Apr 09, 2007 21:29
I'm going home in 18 hours. I'm so relieved, I've been so stressed out... Yesterday I left my room at 10:30am after waking up, came back to the room once at noon for 15 minutes to pick up some things, and then didn't return until 4am. I started getting a migraine at about 11 that night while reading/taking notes in the library, which was full-blown by 1am. So I was standing on a stool, putting the coils on the top of my 3-foot ceramics piece, and chanting to myself oh god don't throw up here, don't fall over, just finish.
After that I went to printmaking to finish the project that's due after long weekend. It's fucking crazy, born out of how tired and in pain I was. Before I was getting comments about how violent my image is, now I'm probably going to get the what the hell is wrong with you comments. Maybe Thorsten will write on my evaluation that I'm bad shit crazy like my painting teacher did.
Even if hypothetically she is right about me, who fucking cares? Good art comes from crazy people. If I'm crazy, I'm happy- that means maybe there's hope for my art.
Speaking of which, I was thinking of pushing the violence and hostility more. I kind of want people to look at my art and assume that somebody male made it. I always hate this sort of gender seperation, but it happens, it is. I want people to think it's so merciless, so cruel as to make them automatically attribute it to a male sensibility. And maybe that's where the crazy comes in. Also maybe the fact that most of my work contains some... uncomfortable imagery.
My latest work is an alligator with human arms and hands sort of disintegrating (Thorsten used the word "exploding) into scribbles and flakes and spikes in the back. Somebody said the way the arms attached to the alligator looked awkward to them. Another person said well how the hell are human arms supposed to attach to an alligator. After one girl looked at the piece, I saw her raise her eyebrows at another. I don't know what that means, but it's certainly a reaction I like.

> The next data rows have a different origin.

-- pv_equiv track=rewrite | github.com/flashlin/Samples | openSource/qmd/finetune/jobs/eval.py | parse_expansion
-- ===== SOURCE A (Python) =====
-- def parse_expansion(text):
--     result = {"lex": [], "vec": [], "hyde": [], "invalid": []}
--     for line in text.strip().split("\n"):
--         line = line.strip()
--         if not line:
--             continue
--         if line.startswith("lex:"):
--             result["lex"].append(line[4:].strip())
--         elif line.startswith("vec:"):
--             result["vec"].append(line[4:].strip())
--         elif line.startswith("hyde:"):
--             result["hyde"].append(line[5:].strip())
--         else:
--             result["invalid"].append(line)
--     return result
-- ===== SOURCE B (Python) =====
-- def parse_expansion(text):
--     prefixes = (("lex", "lex:"), ("vec", "vec:"), ("hyde", "hyde:"))
--
--     def classify(line):
--         for key, p in prefixes:
--             if line.startswith(p):
--                 return key, line[len(p):].strip()
--         return "invalid", line
--
--     tagged = []
--     for raw in text.strip().split("\n"):
--         line = raw.strip()
--         if line:
--             tagged.append(classify(line))
--     return {k: [v for t, v in tagged if t == k]
--             for k in ("lex", "vec", "hyde", "invalid")}
-- ===== Notes on version B (the rewrite author's own statement) =====
-- stated objective: alternative
-- what changed: A's single if/elif dispatch loop mutating a four-bucket dict is replaced by a table-driven classifier (prefix/offset data table, no branch chain) producing a tagged (key, payload) stream in one pass, which a separate group-by-key stage turns into the buckets.
import Mathlib
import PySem

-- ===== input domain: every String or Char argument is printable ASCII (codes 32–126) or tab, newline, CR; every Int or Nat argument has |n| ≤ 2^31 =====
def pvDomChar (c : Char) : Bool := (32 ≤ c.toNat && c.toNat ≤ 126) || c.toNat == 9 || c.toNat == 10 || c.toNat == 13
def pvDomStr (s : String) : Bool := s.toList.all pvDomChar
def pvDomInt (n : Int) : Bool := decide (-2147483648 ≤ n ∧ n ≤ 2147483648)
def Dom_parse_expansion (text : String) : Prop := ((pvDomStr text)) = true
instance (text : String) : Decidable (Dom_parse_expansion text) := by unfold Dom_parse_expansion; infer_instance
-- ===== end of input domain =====

-- B replaces A's if/elif dispatch loop over a mutated dict by a table-driven classifier producing a
-- tagged (key, payload) stream, grouped into the buckets by a separate pass (objective: alternative).

-- ===== PORT A =====
-- one loop iteration of A: strip the line, skip empties, dispatch on the prefix, append into the dict
def pvStepA (d : PySem.Dict String (List String)) (line0 : String) : PySem.Dict String (List String) :=
  let line := PySem.Str.strip line0
  if line = "" then d
  else if PySem.Str.startswith line "lex:" then
    d.modify "lex" [] (· ++ [PySem.Str.strip (PySem.Str.slice line (some 4) none)])
  else if PySem.Str.startswith line "vec:" then
    d.modify "vec" [] (· ++ [PySem.Str.strip (PySem.Str.slice line (some 4) none)])
  else if PySem.Str.startswith line "hyde:" then
    d.modify "hyde" [] (· ++ [PySem.Str.strip (PySem.Str.slice line (some 5) none)])
  else d.modify "invalid" [] (· ++ [line])

-- split? returns none only for an empty separator, so .getD [] is exact for sep = "\n"
def parse_expansion (text : String) : List (String × List String) :=
  (((PySem.Str.split? (PySem.Str.strip text) "\n").getD []).foldl pvStepA
    (PySem.Dict.ofList [("lex", []), ("vec", []), ("hyde", []), ("invalid", [])])).items

-- ===== PORT B =====
-- Source B's prefix table: (bucket key, prefix); the payload offset is len(prefix)
def pvPrefixes : List (String × String) := [("lex", "lex:"), ("vec", "vec:"), ("hyde", "hyde:")]

-- Source B's classify: first table entry whose prefix matches (the for/return loop = find?), else invalid
def pvClassify (line : String) : String × String :=
  match pvPrefixes.find? (fun kp => PySem.Str.startswith line kp.2) with
  | some (k, p) => (k, PySem.Str.strip (PySem.Str.slice line (some (PySem.Str.len p : Int)) none))
  | none => ("invalid", line)

def parse_expansion_alt (text : String) : List (String × List String) :=
  let tagged := ((PySem.Str.split? (PySem.Str.strip text) "\n").getD []).foldl
    (fun acc raw =>
      let line := PySem.Str.strip raw
      if line = "" then acc else acc ++ [pvClassify line]) []
  ["lex", "vec", "hyde", "invalid"].map
    (fun k => (k, (tagged.filter (fun p => p.1 == k)).map (·.2)))

-- ===== PRECONDITION & SPEC =====
def Spec_parse_expansion (text : String) (out : List (String × List String)) : Prop := out = parse_expansion_alt text
instance (text : String) (out : List (String × List String)) : Decidable (Spec_parse_expansion text out) := by unfold Spec_parse_expansion; infer_instance

-- ===== CLAIM (what is proved, stated in full; the proofs are below) =====
def Claim_equal_parse_expansion : Prop := ∀ (text : String), Dom_parse_expansion text → Spec_parse_expansion text (parse_expansion text)

-- ===== LEMMAS AND PROOFS =====

-- two startswith tests with different first characters cannot both hold
lemma pv_sw_head_ne {cs : List Char} {a b : Char} {p q : List Char} (hab : a ≠ b)
    (h : PySem.Chars.startswith cs (a :: p) = true) : PySem.Chars.startswith cs (b :: q) = false := by
  by_contra hc
  rw [Bool.not_eq_false, PySem.Chars.startswith_iff] at hc
  rw [PySem.Chars.startswith_iff] at h
  obtain ⟨t1, h1⟩ := h
  obtain ⟨t2, h2⟩ := hc
  rw [← h1] at h2
  simp at h2
  exact hab (h2.1.symm)

-- A's buckets, as filter/map functions of the cleaned line list
def pvLex (C : List String) : List String :=
  (C.filter (fun l => PySem.Str.startswith l "lex:")).map
      (fun l => PySem.Str.strip (PySem.Str.slice l (some 4) none))
def pvVec (C : List String) : List String :=
  (C.filter (fun l => PySem.Str.startswith l "vec:")).map
      (fun l => PySem.Str.strip (PySem.Str.slice l (some 4) none))
def pvHyde (C : List String) : List String :=
  (C.filter (fun l => PySem.Str.startswith l "hyde:")).map
      (fun l => PySem.Str.strip (PySem.Str.slice l (some 5) none))
def pvInv (C : List String) : List String :=
  C.filter (fun l => !(PySem.Str.startswith l "lex:" ||
      PySem.Str.startswith l "vec:" || PySem.Str.startswith l "hyde:"))
def pvClean (L : List String) : List String :=
  (L.filter (fun l => !(PySem.Str.strip l == ""))).map PySem.Str.strip

-- the loop invariant: A's fold over any suffix appends exactly the four filter/map buckets
lemma pv_fold_items (L : List String) : ∀ (a b c d : List String),
    (L.foldl pvStepA (PySem.Dict.mk [("lex",a),("vec",b),("hyde",c),("invalid",d)])).items
    = [("lex", a ++ pvLex (pvClean L)), ("vec", b ++ pvVec (pvClean L)),
       ("hyde", c ++ pvHyde (pvClean L)), ("invalid", d ++ pvInv (pvClean L))] := by
  induction L with
  | nil => intro a b c d; simp [pvLex, pvVec, pvHyde, pvInv, pvClean]
  | cons s tl ih =>
    intro a b c d
    by_cases h0 : PySem.Str.strip s = ""
    · have hstep : pvStepA (PySem.Dict.mk [("lex",a),("vec",b),("hyde",c),("invalid",d)]) s
          = PySem.Dict.mk [("lex",a),("vec",b),("hyde",c),("invalid",d)] := by
        simp [pvStepA, h0]
      have hclean : pvClean (s :: tl) = pvClean tl := by simp [pvClean, h0]
      simp only [List.foldl_cons, hstep, hclean, ih]
    · have hclean : pvClean (s :: tl) = PySem.Str.strip s :: pvClean tl := by
        simp [pvClean, h0]
      by_cases h1 : PySem.Str.startswith (PySem.Str.strip s) "lex:" = true
      · have h1' := h1; simp at h1'
        have hv : PySem.Chars.startswith (PySem.Chars.strip s.toList) ['v', 'e', 'c', ':'] = false :=
          pv_sw_head_ne (by decide) h1'
        have hh : PySem.Chars.startswith (PySem.Chars.strip s.toList) ['h', 'y', 'd', 'e', ':'] = false :=
          pv_sw_head_ne (by decide) h1'
        simp only [List.foldl_cons]
        have hstep : pvStepA (PySem.Dict.mk [("lex",a),("vec",b),("hyde",c),("invalid",d)]) s
            = PySem.Dict.mk [("lex",a ++ [PySem.Str.strip (PySem.Str.slice (PySem.Str.strip s) (some 4) none)]),
                ("vec",b),("hyde",c),("invalid",d)] := by
          simp [pvStepA, h0, h1', PySem.Dict.modify, PySem.Dict.insert, PySem.Dict.getD,
            PySem.Dict.get?, PySem.Dict.contains]
        rw [hstep, ih, hclean]
        simp [pvLex, pvVec, pvHyde, pvInv, h1', hv, hh]
      · have h1' := h1; simp at h1'
        by_cases h2 : PySem.Str.startswith (PySem.Str.strip s) "vec:" = true
        · have h2' := h2; simp at h2'
          have hh : PySem.Chars.startswith (PySem.Chars.strip s.toList) ['h', 'y', 'd', 'e', ':'] = false :=
            pv_sw_head_ne (by decide) h2'
          simp only [List.foldl_cons]
          have hstep : pvStepA (PySem.Dict.mk [("lex",a),("vec",b),("hyde",c),("invalid",d)]) s
              = PySem.Dict.mk [("lex",a),
                  ("vec",b ++ [PySem.Str.strip (PySem.Str.slice (PySem.Str.strip s) (some 4) none)]),
                  ("hyde",c),("invalid",d)] := by
            simp [pvStepA, h0, h1', h2', PySem.Dict.modify, PySem.Dict.insert, PySem.Dict.getD,
              PySem.Dict.get?, PySem.Dict.contains]
          rw [hstep, ih, hclean]
          simp [pvLex, pvVec, pvHyde, pvInv, h1', h2', hh]
        · have h2' := h2; simp at h2'
          by_cases h3 : PySem.Str.startswith (PySem.Str.strip s) "hyde:" = true
          · have h3' := h3; simp at h3'
            simp only [List.foldl_cons]
            have hstep : pvStepA (PySem.Dict.mk [("lex",a),("vec",b),("hyde",c),("invalid",d)]) s
                = PySem.Dict.mk [("lex",a),("vec",b),
                    ("hyde",c ++ [PySem.Str.strip (PySem.Str.slice (PySem.Str.strip s) (some 5) none)]),
                    ("invalid",d)] := by
              simp [pvStepA, h0, h1', h2', h3', PySem.Dict.modify, PySem.Dict.insert, PySem.Dict.getD,
                PySem.Dict.get?, PySem.Dict.contains]
            rw [hstep, ih, hclean]
            simp [pvLex, pvVec, pvHyde, pvInv, h1', h2', h3']
          · have h3' := h3; simp at h3'
            simp only [List.foldl_cons]
            have hstep : pvStepA (PySem.Dict.mk [("lex",a),("vec",b),("hyde",c),("invalid",d)]) s
                = PySem.Dict.mk [("lex",a),("vec",b),("hyde",c),
                    ("invalid",d ++ [PySem.Str.strip s])] := by
              simp [pvStepA, h0, h1', h2', h3', PySem.Dict.modify, PySem.Dict.insert, PySem.Dict.getD,
                PySem.Dict.get?, PySem.Dict.contains]
            rw [hstep, ih, hclean]
            simp [pvLex, pvVec, pvHyde, pvInv, h1', h2', h3']

-- B's tagging fold over the raw lines is the cleaned line list mapped through the classifier
lemma pv_tagged (L : List String) : ∀ (acc : List (String × String)),
    (L.foldl (fun acc raw =>
        let line := PySem.Str.strip raw
        if line = "" then acc else acc ++ [pvClassify line]) acc)
    = acc ++ (pvClean L).map pvClassify := by
  induction L with
  | nil => intro acc; simp [pvClean]
  | cons s tl ih =>
    intro acc
    by_cases h0 : PySem.Str.strip s = ""
    · have hclean : pvClean (s :: tl) = pvClean tl := by simp [pvClean, h0]
      simp [h0, hclean, ih]
    · have hclean : pvClean (s :: tl) = PySem.Str.strip s :: pvClean tl := by
        simp [pvClean, h0]
      simp only [List.foldl_cons, if_neg h0, ih, hclean, List.map_cons]
      simp
  
-- grouping the classified stream by each key recovers the four filter/map buckets
lemma pv_groups (C : List String) :
    ((C.map pvClassify).filter (fun p => p.1 == "lex")).map (·.2) = pvLex C ∧
    ((C.map pvClassify).filter (fun p => p.1 == "vec")).map (·.2) = pvVec C ∧
    ((C.map pvClassify).filter (fun p => p.1 == "hyde")).map (·.2) = pvHyde C ∧
    ((C.map pvClassify).filter (fun p => p.1 == "invalid")).map (·.2) = pvInv C := by
  induction C with
  | nil => simp [pvLex, pvVec, pvHyde, pvInv]
  | cons l tl ih =>
    obtain ⟨i1, i2, i3, i4⟩ := ih
    by_cases h1 : PySem.Str.startswith l "lex:" = true
    · have h1' := h1; simp at h1'
      have hv : PySem.Chars.startswith l.toList ['v', 'e', 'c', ':'] = false :=
        pv_sw_head_ne (by decide) h1'
      have hh : PySem.Chars.startswith l.toList ['h', 'y', 'd', 'e', ':'] = false :=
        pv_sw_head_ne (by decide) h1'
      have hc : pvClassify l = ("lex", PySem.Str.strip (PySem.Str.slice l (some 4) none)) := by
        simp [pvClassify, pvPrefixes, h1']
      refine ⟨?_, ?_, ?_, ?_⟩ <;>
        simp [hc, i1, i2, i3, i4, pvLex, pvVec, pvHyde, pvInv, h1', hv, hh]
    · have h1' := h1; simp at h1'
      by_cases h2 : PySem.Str.startswith l "vec:" = true
      · have h2' := h2; simp at h2'
        have hh : PySem.Chars.startswith l.toList ['h', 'y', 'd', 'e', ':'] = false :=
          pv_sw_head_ne (by decide) h2'
        have hc : pvClassify l = ("vec", PySem.Str.strip (PySem.Str.slice l (some 4) none)) := by
          simp [pvClassify, pvPrefixes, List.find?, h1', h2']
        refine ⟨?_, ?_, ?_, ?_⟩ <;>
          simp [hc, i1, i2, i3, i4, pvLex, pvVec, pvHyde, pvInv, h1', h2', hh]
      · have h2' := h2; simp at h2'
        by_cases h3 : PySem.Str.startswith l "hyde:" = true
        · have h3' := h3; simp at h3'
          have hc : pvClassify l = ("hyde", PySem.Str.strip (PySem.Str.slice l (some 5) none)) := by
            simp [pvClassify, pvPrefixes, List.find?, h1', h2', h3']
          refine ⟨?_, ?_, ?_, ?_⟩ <;>
            simp [hc, i1, i2, i3, i4, pvLex, pvVec, pvHyde, pvInv, h1', h2', h3']
        · have h3' := h3; simp at h3'
          have hc : pvClassify l = ("invalid", l) := by
            simp [pvClassify, pvPrefixes, List.find?, h1', h2', h3']
          refine ⟨?_, ?_, ?_, ?_⟩ <;>
            simp [hc, i1, i2, i3, i4, pvLex, pvVec, pvHyde, pvInv, h1', h2', h3']

-- ===== VERDICT (by name: the statement is the Claim_ definition above) =====
theorem parse_expansion_spec : Claim_equal_parse_expansion := by
  intro text _
  unfold Spec_parse_expansion parse_expansion parse_expansion_alt
  have hinit : PySem.Dict.ofList ([("lex", []), ("vec", []), ("hyde", []), ("invalid", [])] : List (String × List String))
      = PySem.Dict.mk [("lex",[]),("vec",[]),("hyde",[]),("invalid",[])] := by rfl
  set L := (PySem.Str.split? (PySem.Str.strip text) "\n").getD [] with hL
  obtain ⟨g1, g2, g3, g4⟩ := pv_groups (pvClean L)
  rw [hinit, pv_fold_items]
  simp only [pv_tagged L [], List.nil_append, List.map_cons, List.map_nil]
  rw [g1, g2, g3, g4]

I want to totally bust the usual Bennington system where everything is conceptualized. So when asked what it meant, I just said it's a mashup of what interests me in my own work. What I like drawing, what I think about, what pops out onto the paper.
So for the project that I completed last night, Thorsten asked us to etch our plates two more times- and the alligator went from disturbing to off-my-rocker. I don't even want to describe- it was all free hand. I even wrote on the plate backwards. Just to do it. I really like incorporating text, but I do it rarely since it just invites more talk of the "conceptual" aspect.
Yeah. So I'm going back to my boring boring essay.